Phreaks and Geeks: Before Steve Jobs and Steve Wozniak created Apple - Jaigus
http://www.slate.com/articles/technology/books/2013/02/steve_jobs_and_phone_hacking_exploding_the_phone_by_phil_lapsley_reviewed.single.html

======
catplusplus
This true hacking.

I'm tired of reading sanctimonious comments about the definition of hacking,
trumpeting the so called crusade to “reclaim the name.” Hacking is a crafty
way of getting a piece of technology to do something it wasn't originally
intended to do, or exploiting unexpected side effects. This started with the
exploitation of security holes in early telecommunications and computer
network environments. Does this include people creating things for the sake of
curiosity and creativity? Absolutely. Does this include people who exhibit
malicious behavior such as gaining unauthorized access into computer systems?
Absolutely. Hacking isn't defined by morals, but more to do with qualities
such as skill, talent, cleverness, and creativity. A "mad scientist" doesn't
stop being a scientist because he does evil things (not that I condone
malicious behavior).

Reading people say things like “Yeah I was busying hacking a website together
all night last night in RoR...” Makes me think How does using a well known,
well documented framework to do exactly what its meant to do make you a
hacker?? This makes you a coder/programmer/web developer. The title “Hacker”
used to mean something special, you used to have to be called this by your
peers and truly earn it. Now we have blog posts titled “what to learn to be a
hacker” which basically provide tutorials on getting Django/RoR/[framework of
the month] up and running on Ubuntu, and a python book list to read. Ugh...

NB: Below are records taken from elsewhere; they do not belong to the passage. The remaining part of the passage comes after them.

-- pv_equiv track=rewrite | github.com/Azure/azure-sdk-for-python | tools/azure-sdk-tools/ci_tools/conda/conda_functions.py | get_manifest_includes
-- ===== SOURCE A (Python) =====
-- def get_manifest_includes(common_root):
--     """
--     Given a common root, generate the folder structure and __init__.py necessary to support it.
--     """
--     levels = common_root.split("/")
--     breadcrumbs = []
--     breadcrumb_string = ""
--
--     for ns in levels:
--         breadcrumb_string += ns + "/"
--         breadcrumbs.append(breadcrumb_string + "__init__.py")
--
--     return breadcrumbs
-- ===== SOURCE B (Python) =====
-- def get_manifest_includes(common_root):
--     """
--     Given a common root, generate the folder structure and __init__.py necessary to support it.
--     """
--     levels = common_root.split("/")
--     return ["/".join(levels[:i + 1]) + "/__init__.py" for i in range(len(levels))]
-- ===== Notes on version B (the rewrite author's own statement) =====
-- stated objective: simpler
-- what changed: Drops the running breadcrumb-string accumulator loop and instead computes each breadcrumb independently as the slash-join of a prefix slice of the split levels, via a comprehension.
import Mathlib
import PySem

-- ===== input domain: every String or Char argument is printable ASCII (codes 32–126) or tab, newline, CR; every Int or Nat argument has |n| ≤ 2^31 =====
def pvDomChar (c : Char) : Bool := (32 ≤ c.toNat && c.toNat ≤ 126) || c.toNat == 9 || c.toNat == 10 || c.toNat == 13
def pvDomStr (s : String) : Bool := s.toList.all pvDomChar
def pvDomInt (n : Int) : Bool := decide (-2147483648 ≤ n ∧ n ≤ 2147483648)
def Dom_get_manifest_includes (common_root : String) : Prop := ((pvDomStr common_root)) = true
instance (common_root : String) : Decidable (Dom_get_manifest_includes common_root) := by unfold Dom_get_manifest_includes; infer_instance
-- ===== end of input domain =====

-- B replaces A's running breadcrumb-string accumulator with a comprehension that re-joins a
-- prefix slice of the split levels for each position (objective: simpler decomposition).

-- ===== PORT A =====
def get_manifest_includes (common_root : String) : List String :=
  let levels : List String := (PySem.Chars.splitOn common_root.toList "/".toList).map String.ofList
  (levels.foldl
    (fun (st : String × List String) ns =>
      let bc := st.1 ++ (ns ++ "/")
      (bc, st.2 ++ [bc ++ "__init__.py"]))
    ("", [])).2

-- ===== PORT B =====
def get_manifest_includes_alt (common_root : String) : List String :=
  let levels : List String := (PySem.Chars.splitOn common_root.toList "/".toList).map String.ofList
  (List.range levels.length).map
    (fun i => PySem.Str.join "/" (levels.take (i + 1)) ++ "/__init__.py")

-- ===== PRECONDITION & SPEC =====
def Spec_get_manifest_includes (common_root : String) (out : List String) : Prop := out = get_manifest_includes_alt common_root
instance (common_root : String) (out : List String) : Decidable (Spec_get_manifest_includes common_root out) := by unfold Spec_get_manifest_includes; infer_instance

-- ===== CLAIM (what is proved, stated in full; the proofs are below) =====
def Claim_equal_get_manifest_includes : Prop := ∀ (common_root : String), Dom_get_manifest_includes common_root → Spec_get_manifest_includes common_root (get_manifest_includes common_root)

-- ===== LEMMAS AND PROOFS =====

-- '/'.join over a nonempty-tailed cons, at String level
theorem join_cons_of_ne_nil (x : String) (xs : List String) (h : xs ≠ []) :
    PySem.Str.join "/" (x :: xs) = x ++ ("/" ++ PySem.Str.join "/" xs) := by
  cases xs with
  | nil => exact absurd rfl h
  | cons q rest =>
    apply String.toList_inj.mp
    simp [PySem.Str.toList_join, PySem.Chars.join_cons_cons]

-- A's loop from an arbitrary state equals B's per-index re-join, shifted by the pending breadcrumb
theorem loop_eq (ls : List String) : ∀ (bc : String) (acc : List String),
    (ls.foldl
      (fun (st : String × List String) ns =>
        let b := st.1 ++ (ns ++ "/")
        (b, st.2 ++ [b ++ "__init__.py"]))
      (bc, acc)).2
    = acc ++ (List.range ls.length).map
        (fun i => (bc ++ PySem.Str.join "/" (ls.take (i + 1))) ++ "/__init__.py") := by
  induction ls with
  | nil => intro bc acc; simp
  | cons ns ls' ih =>
    intro bc acc
    simp only [List.foldl_cons]
    rw [ih]
    rw [List.length_cons, List.range_succ_eq_map, List.map_cons, List.map_map]
    have head : (bc ++ (ns ++ "/")) ++ "__init__.py"
        = (bc ++ PySem.Str.join "/" ((ns :: ls').take 1)) ++ "/__init__.py" := by
      apply String.toList_inj.mp
      simp [PySem.Str.toList_join, PySem.Chars.join_singleton]
    have tail : ∀ i ∈ List.range ls'.length,
        ((bc ++ (ns ++ "/")) ++ PySem.Str.join "/" (ls'.take (i + 1))) ++ "/__init__.py"
        = (bc ++ PySem.Str.join "/" ((ns :: ls').take (Nat.succ i + 1))) ++ "/__init__.py" := by
      intro i hi
      rw [List.mem_range] at hi
      have hne : ls'.take (i + 1) ≠ [] := by
        apply List.ne_nil_of_length_pos
        rw [List.length_take]
        omega
      rw [List.take_succ_cons, join_cons_of_ne_nil ns _ hne]
      apply String.toList_inj.mp
      simp
    rw [List.map_congr_left tail]
    simp [head]

-- ===== VERDICT (by name: the statement is the Claim_ definition above) =====
theorem get_manifest_includes_spec : Claim_equal_get_manifest_includes := by
  intro common_root _
  unfold Spec_get_manifest_includes get_manifest_includes get_manifest_includes_alt
  simp only []
  rw [loop_eq]
  simp
-- pv_equiv track=rewrite | github.com/tymofij/advent-of-code-2020 | 11/seats.py | next_state_2
-- ===== SOURCE A (Python) =====
-- from copy import deepcopy
--
-- FLOOR = '.'
--
-- EMPTY = 'L'
--
-- TAKEN = '#'
--
-- def count_visible(seats, i, j):
--     res = 0
--     directions = [
--         (-1, -1), (-1, 0), (-1, 1),
--         (0,  -1),          (0,  1),
--         (1,  -1), (1,  0), (1 , 1)
--     ]
--     for (di, dj) in directions:
--         ni, nj = i+di, j+dj
--         while ((0 <= ni <= len(seats)-1) and
--                (0 <= nj <= len(seats[0])-1)):
--             if seats[ni][nj] == EMPTY:
--                 break
--             if seats[ni][nj] == TAKEN:
--                 res += 1
--                 break
--             ni, nj = ni+di, nj+dj
--     return res
--
-- def next_state_2(seats):
--     new = deepcopy(seats)
--     for i in range(len(seats)):
--         for j in range(len(seats[0])):
--             if seats[i][j] == FLOOR:
--                 continue
--             neighbours = count_visible(seats, i, j)
--             if seats[i][j] == EMPTY and neighbours == 0:
--                 new[i][j] = TAKEN
--             if seats[i][j] == TAKEN and neighbours >= 5:
--                 new[i][j] = EMPTY
--     return new
-- ===== SOURCE B (Python) =====
-- FLOOR = '.'
--
-- EMPTY = 'L'
--
-- TAKEN = '#'
--
-- def next_state_2(seats):
--     # 8 directional DP sweeps: for each direction, compute for every cell whether the
--     # nearest visible seat in that direction is taken, in dependency order, so each
--     # cell costs O(1); then decide each cell from the 8 per-direction tables.
--     h = len(seats)
--     if h == 0:
--         return []
--     w = len(seats[0])
--     tables = []
--     for di, dj in ((-1, -1), (-1, 0), (-1, 1), (0, -1), (0, 1), (1, -1), (1, 0), (1, 1)):
--         vis = {}
--         for i in (range(h) if di <= 0 else range(h - 1, -1, -1)):
--             for j in (range(w) if dj <= 0 else range(w - 1, -1, -1)):
--                 pi, pj = i + di, j + dj
--                 if 0 <= pi < h and 0 <= pj < w:
--                     c = seats[pi][pj]
--                     if c == TAKEN:
--                         v = True
--                     elif c == EMPTY:
--                         v = False
--                     else:
--                         v = vis[(pi, pj)]
--                 else:
--                     v = False
--                 vis[(i, j)] = v
--         tables.append(vis)
--     new = []
--     for i in range(h):
--         row = list(seats[i])
--         for j in range(w):
--             c = row[j]
--             if c == FLOOR:
--                 continue
--             n = sum(1 for vis in tables if vis[(i, j)])
--             if c == EMPTY and n == 0:
--                 row[j] = TAKEN
--             elif c == TAKEN and n >= 5:
--                 row[j] = EMPTY
--         new.append(row)
--     return new
-- ===== Notes on version B (the rewrite author's own statement) =====
-- stated objective: alternative
-- what changed: A walks a ray outward per cell and direction until it meets a seat; B instead runs 8 directional DP sweeps that build, per direction and in dependency order, a table of 'nearest visible seat in that direction is taken' with O(1) work per cell, then decides every cell from the 8 tables.
import Mathlib
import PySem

Discovering security holes in a system and coming up with clever ways to
exploit it is hacking. Figuring out how to use PS3s as a super computer and by
extension subverting the entire business of building and selling
supercomputers for huge sums of money is hacking. Computer scientists using
magnets to create logic functions in their mainframe computers back in the
1950s & 60s because they didn't anticipate this new thing called a
“transistor” to eventually take over, is hacking. If this word needs to be
reclaimed from anyone, its from bourgeois poseur socialites who just so happen
to be interested in technology businesses.